## Task prompt:
Which lines below fall between the one containing "def pick_cat (cats" and the one containing "(pick, [])).2"? Repeat them exactly, counting both of those lines, and add nothing else.
##### Task inputs
-- pv_equiv track=rewrite | github.com/Song-of-your-soul/projector_homework | Homework_9.py | cats_in_hats
-- ===== SOURCE A (Python) =====
-- def pick_cat(cats: int, pick: int) -> list:
--     round = pick
--     picked_cats = []
--     for number in range(cats + 1)[1:]:
--         if number == round:
--             picked_cats.append(number)
--             round += pick
--     return picked_cats
--
-- def cats_in_hats(cats: int, rounds: int) -> list:
--     round = 1
--     cats_with_hats = []
--     while round <= rounds:
--         checked_cats = pick_cat(cats, round)
--         for cat in checked_cats:
--             if cat in cats_with_hats:
--                 cats_with_hats.remove(cat)
--             else:
--                 cats_with_hats.append(cat)
--         round += 1
--     return cats_with_hats
-- ===== SOURCE B (Python) =====
-- def cats_in_hats(cats: int, rounds: int) -> list:
--     # Ordered dict of toggled-on cats; round r flips exactly the multiples of r,
--     # visited by stepping, so the per-round scan over all cats disappears.
--     # Rounds beyond cats flip nothing, so the loop stops at min(rounds, cats).
--     hats = {}
--     for r in range(1, min(rounds, cats) + 1):
--         for m in range(r, cats + 1, r):
--             if m in hats:
--                 del hats[m]
--             else:
--                 hats[m] = True
--     return list(hats)
-- ===== Notes on version B (the rewrite author's own statement) =====
-- stated objective: faster
-- what changed: Instead of scanning all cats each round (pick_cat) and toggling membership in a plain list with linear 'in'/'remove', B steps directly through the multiples of each round, toggles them in an insertion-ordered dict (del + reinsert reproduces remove + append order), and stops the round loop at min(rounds, cats) since later rounds have no multiples.
import Mathlib
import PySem

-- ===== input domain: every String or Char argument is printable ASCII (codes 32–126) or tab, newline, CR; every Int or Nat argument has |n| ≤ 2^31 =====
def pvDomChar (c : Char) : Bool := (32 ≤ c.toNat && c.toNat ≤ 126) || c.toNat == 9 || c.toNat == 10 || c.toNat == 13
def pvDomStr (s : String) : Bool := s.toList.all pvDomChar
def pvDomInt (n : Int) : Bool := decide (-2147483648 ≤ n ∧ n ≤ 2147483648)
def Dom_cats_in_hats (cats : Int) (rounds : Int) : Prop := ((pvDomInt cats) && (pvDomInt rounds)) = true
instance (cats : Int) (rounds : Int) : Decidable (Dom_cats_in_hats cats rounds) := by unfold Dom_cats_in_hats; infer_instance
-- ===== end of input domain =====

-- B replaces A's per-round scan over every cat (pick_cat) and the list membership/remove
-- toggle by stepping the multiples of each round directly and toggling in an
-- insertion-ordered dict, stopping the round loop at min(rounds, cats); same return value.

-- ===== PORT A =====
def pick_cat (cats : Int) (pick : Int) : List Int :=
  ((PySem.List.slice (PySem.List.pyRange 0 (cats + 1) 1) (some 1) none).foldl
    (fun (st : Int × List Int) number =>
      if number = st.1 then (st.1 + pick, st.2 ++ [number]) else st)
    (pick, [])).2

def cats_in_hats (cats : Int) (rounds : Int) : List Int :=
  (PySem.List.pyRange 1 (rounds + 1) 1).foldl
    (fun cats_with_hats round =>
      (pick_cat cats round).foldl
        (fun L cat =>
          if cat ∈ L then (PySem.List.remove? L cat).getD L else L ++ [cat])
        cats_with_hats)
    []

-- ===== PORT B =====
def cats_in_hats_alt (cats : Int) (rounds : Int) : List Int :=
  ((PySem.List.pyRange 1 (min rounds cats + 1) 1).foldl
    (fun hats r =>
      (PySem.List.pyRange r (cats + 1) r).foldl
        (fun d m => if d.contains m then d.erase m else d.insert m true)
        hats)
    (PySem.Dict.empty : PySem.Dict Int Bool)).keys

-- ===== PRECONDITION & SPEC =====
def Spec_cats_in_hats (cats : Int) (rounds : Int) (out : List Int) : Prop := out = cats_in_hats_alt cats rounds
instance (cats : Int) (rounds : Int) (out : List Int) : Decidable (Spec_cats_in_hats cats rounds out) := by unfold Spec_cats_in_hats; infer_instance

-- ===== CLAIM (what is proved, stated in full; the proofs are below) =====
def Claim_equal_cats_in_hats : Prop := ∀ (cats : Int) (rounds : Int), Dom_cats_in_hats cats rounds → Spec_cats_in_hats cats rounds (cats_in_hats cats rounds)

-- ===== LEMMAS AND PROOFS =====

-- pyRange with a positive step: nil and cons forms
theorem pyRange_pos_eq_nil (a b s : Int) (hs : 0 < s) (h : b ≤ a) :
    PySem.List.pyRange a b s = [] := by
  rw [PySem.List.pyRange_of_pos a b hs]
  simp [show ¬ a < b by omega]

theorem pyRange_pos_cons (a b s : Int) (hs : 0 < s) (h : a < b) :
    PySem.List.pyRange a b s = a :: PySem.List.pyRange (a + s) b s := by
  rw [PySem.List.pyRange_of_pos a b hs, PySem.List.pyRange_of_pos (a+s) b hs]
  have key : b - a + s - 1 = (b - a - 1) + 1 * s := by ring
  have h1 : (b - a + s - 1) / s = (b - a - 1) / s + 1 := by
    rw [key, Int.add_mul_ediv_right _ _ (by omega : s ≠ 0)]
  have hnn : 0 ≤ (b - a - 1) / s := Int.ediv_nonneg (by omega) (by omega)
  have hcnt : ((b - a + s - 1) / s).toNat = ((b - a - 1) / s).toNat + 1 := by omega
  simp only [if_pos h, hcnt]
  by_cases h2 : a + s < b
  · have h3 : b - (a + s) + s - 1 = b - a - 1 := by ring
    rw [if_pos h2, h3, List.range_succ_eq_map]
    simp [List.map_map, Function.comp]
    intro k _; ring
  · have hz : (b - a - 1) / s = 0 :=
      Int.ediv_eq_zero_of_lt (by omega) (by omega)
    rw [if_neg h2]
    simp [hz]

-- pick_cat's scan over 1..cats collects exactly the multiples of pick
theorem pick_aux_fuel (cats pick : Int) (hp : 1 ≤ pick) :
    ∀ (k : Nat) (n r : Int) (acc : List Int), (cats + 1 - n).toNat ≤ k → n ≤ r →
      ((PySem.List.pyRange n (cats + 1) 1).foldl
        (fun (st : Int × List Int) number =>
          if number = st.1 then (st.1 + pick, st.2 ++ [number]) else st)
        (r, acc)).2 = acc ++ PySem.List.pyRange r (cats + 1) pick := by
  intro k
  induction k with
  | zero =>
    intro n r acc hk hnr
    rw [PySem.List.pyRange_one_eq_nil (by omega), pyRange_pos_eq_nil r (cats+1) pick (by omega) (by omega)]
    simp
  | succ k ih =>
    intro n r acc hk hnr
    by_cases hb : cats + 1 ≤ n
    · rw [PySem.List.pyRange_one_eq_nil (by omega), pyRange_pos_eq_nil r (cats+1) pick (by omega) (by omega)]
      simp
    · rw [PySem.List.pyRange_one_cons (by omega : n < cats + 1), List.foldl_cons]
      by_cases hnr2 : n = r
      · simp only [if_pos hnr2]
        rw [ih (n+1) (r+pick) (acc ++ [n]) (by omega) (by omega)]
        rw [pyRange_pos_cons r (cats+1) pick (by omega) (by omega), ← hnr2]
        simp
      · simp only [if_neg hnr2]
        exact ih (n+1) r acc (by omega) (by omega)

theorem pick_cat_eq (cats pick : Int) (hp : 1 ≤ pick) :
    pick_cat cats pick = PySem.List.pyRange pick (cats + 1) pick := by
  unfold pick_cat
  rw [PySem.List.slice_from _ (by omega : (0:Int) ≤ 1)]
  by_cases hc : cats + 1 ≤ 0
  · rw [PySem.List.pyRange_one_eq_nil (by omega), pyRange_pos_eq_nil pick (cats+1) pick (by omega) (by omega)]
    simp
  · rw [PySem.List.pyRange_one_cons (by omega : (0:Int) < cats + 1)]
    simpa using pick_aux_fuel cats pick hp (cats + 1 - 1).toNat 1 pick [] (by omega) hp

-- erasing a key from a dict filters it out of the key list
theorem keys_erase_eq (d : PySem.Dict Int Bool) (m : Int) :
    (d.erase m).keys = d.keys.filter (fun k => k != m) := by
  simp only [PySem.Dict.erase, PySem.Dict.keys, List.filter_map, Function.comp_def, bne]

-- A's list toggle and B's dict toggle stay in lockstep: the list IS the dict's key list
theorem toggle_fold (ms : List Int) :
    ∀ (d : PySem.Dict Int Bool), d.keys.Nodup →
      (ms.foldl
        (fun L cat => if cat ∈ L then (PySem.List.remove? L cat).getD L else L ++ [cat])
        d.keys
       = (ms.foldl (fun d m => if d.contains m then d.erase m else d.insert m true) d).keys)
      ∧ (ms.foldl (fun d m => if d.contains m then d.erase m else d.insert m true) d).keys.Nodup := by
  induction ms with
  | nil => intro d hd; exact ⟨rfl, hd⟩
  | cons m ms ih =>
    intro d hd
    rw [List.foldl_cons, List.foldl_cons]
    by_cases hm : m ∈ d.keys
    · have hc : d.contains m = true := (PySem.Dict.contains_iff_mem_keys d m).mpr hm
      rw [if_pos hm, if_pos hc, PySem.List.remove?_eq_some_erase d.keys m hm]
      have he : d.keys.erase m = (d.erase m).keys := by
        rw [keys_erase_eq, List.Nodup.erase_eq_filter hd]
      simp only [Option.getD_some, he]
      exact ih (d.erase m) (by rw [← he]; exact hd.erase m)
    · have hc : d.contains m = false := by
        rw [← Bool.not_eq_true, PySem.Dict.contains_iff_mem_keys]; exact hm
      rw [if_neg hm, if_neg (by simp [hc]), ← PySem.Dict.keys_insert_of_not_contains d true hc]
      exact ih (d.insert m true) (PySem.Dict.nodup_keys_insert d m true hd)

-- the round loop, on any common list of rounds
theorem rounds_fold (cats : Int) (rs : List Int) :
    ∀ (d : PySem.Dict Int Bool), d.keys.Nodup →
      (rs.foldl
        (fun L r =>
          (PySem.List.pyRange r (cats + 1) r).foldl
            (fun L cat => if cat ∈ L then (PySem.List.remove? L cat).getD L else L ++ [cat]) L)
        d.keys
       = (rs.foldl
            (fun h r =>
              (PySem.List.pyRange r (cats + 1) r).foldl
                (fun d m => if d.contains m then d.erase m else d.insert m true) h)
            d).keys)
      ∧ (rs.foldl
            (fun h r =>
              (PySem.List.pyRange r (cats + 1) r).foldl
                (fun d m => if d.contains m then d.erase m else d.insert m true) h)
            d).keys.Nodup := by
  induction rs with
  | nil => intro d hd; exact ⟨rfl, hd⟩
  | cons r rs ih =>
    intro d hd
    rw [List.foldl_cons, List.foldl_cons]
    obtain ⟨h1, h2⟩ := toggle_fold (PySem.List.pyRange r (cats + 1) r) d hd
    rw [h1]
    exact ih _ h2

-- rounds whose multiple list is empty change nothing in A's fold
theorem fold_id (rs : List Int) (cats : Int) (L : List Int)
    (h : ∀ r ∈ rs, PySem.List.pyRange r (cats + 1) r = []) :
    (rs.foldl
      (fun L r =>
        (PySem.List.pyRange r (cats + 1) r).foldl
          (fun L cat => if cat ∈ L then (PySem.List.remove? L cat).getD L else L ++ [cat]) L)
      L) = L := by
  induction rs generalizing L with
  | nil => rfl
  | cons r rs ih =>
    rw [List.foldl_cons, h r (by simp)]
    exact ih L (fun x hx => h x (by simp [hx]))

-- replace pick_cat by the multiples range throughout A
theorem cats_in_hats_eq_ranges (cats rounds : Int) :
    cats_in_hats cats rounds =
      (PySem.List.pyRange 1 (rounds + 1) 1).foldl
        (fun L r =>
          (PySem.List.pyRange r (cats + 1) r).foldl
            (fun L cat => if cat ∈ L then (PySem.List.remove? L cat).getD L else L ++ [cat]) L)
        [] := by
  unfold cats_in_hats
  apply PySem.List.foldl_congr_mem
  intro acc r hr
  rw [pick_cat_eq cats r ((PySem.List.mem_pyRange_one.mp hr).1)]

theorem cats_in_hats_spec : Claim_equal_cats_in_hats := by
  unfold Claim_equal_cats_in_hats Spec_cats_in_hats
  intro cats rounds _
  rw [cats_in_hats_eq_ranges]
  unfold cats_in_hats_alt
  have hnil : (PySem.Dict.empty : PySem.Dict Int Bool).keys = [] := rfl
  have hnd : (PySem.Dict.empty : PySem.Dict Int Bool).keys.Nodup := by
    rw [hnil]; exact List.nodup_nil
  have hmain : ∀ rs : List Int,
      (rs.foldl
        (fun L r =>
          (PySem.List.pyRange r (cats + 1) r).foldl
            (fun L cat => if cat ∈ L then (PySem.List.remove? L cat).getD L else L ++ [cat]) L)
        [])
      = (rs.foldl
          (fun h r =>
            (PySem.List.pyRange r (cats + 1) r).foldl
              (fun d m => if d.contains m then d.erase m else d.insert m true) h)
          PySem.Dict.empty).keys := by
    intro rs
    have h := (rounds_fold cats rs PySem.Dict.empty hnd).1
    rwa [hnil] at h
  rcases le_total rounds cats with hrc | hcr
  · rw [min_eq_left hrc]
    exact hmain _
  · rw [min_eq_right hcr]
    by_cases hc0 : 0 ≤ cats
    · have htail : ∀ r ∈ PySem.List.pyRange (cats + 1) (rounds + 1) 1,
          PySem.List.pyRange r (cats + 1) r = [] := by
        intro r hr
        have := PySem.List.mem_pyRange_one.mp hr
        exact pyRange_pos_eq_nil r (cats + 1) r (by omega) (by omega)
      rw [PySem.List.pyRange_one_append 1 (cats + 1) (rounds + 1) (by omega) (by omega),
        List.foldl_append, fold_id _ cats _ htail]
      exact hmain _
    · have hall : ∀ r ∈ PySem.List.pyRange 1 (rounds + 1) 1,
          PySem.List.pyRange r (cats + 1) r = [] := by
        intro r hr
        have := PySem.List.mem_pyRange_one.mp hr
        exact pyRange_pos_eq_nil r (cats + 1) r (by omega) (by omega)
      rw [fold_id _ cats _ hall,
        PySem.List.pyRange_one_eq_nil (show (cats:Int) + 1 ≤ 1 by omega)]
      simp only [List.foldl_nil]
      exact hnil.symm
##########
## Written reply:
def pick_cat (cats : Int) (pick : Int) : List Int :=
  ((PySem.List.slice (PySem.List.pyRange 0 (cats + 1) 1) (some 1) none).foldl
    (fun (st : Int × List Int) number =>
      if number = st.1 then (st.1 + pick, st.2 ++ [number]) else st)
    (pick, [])).2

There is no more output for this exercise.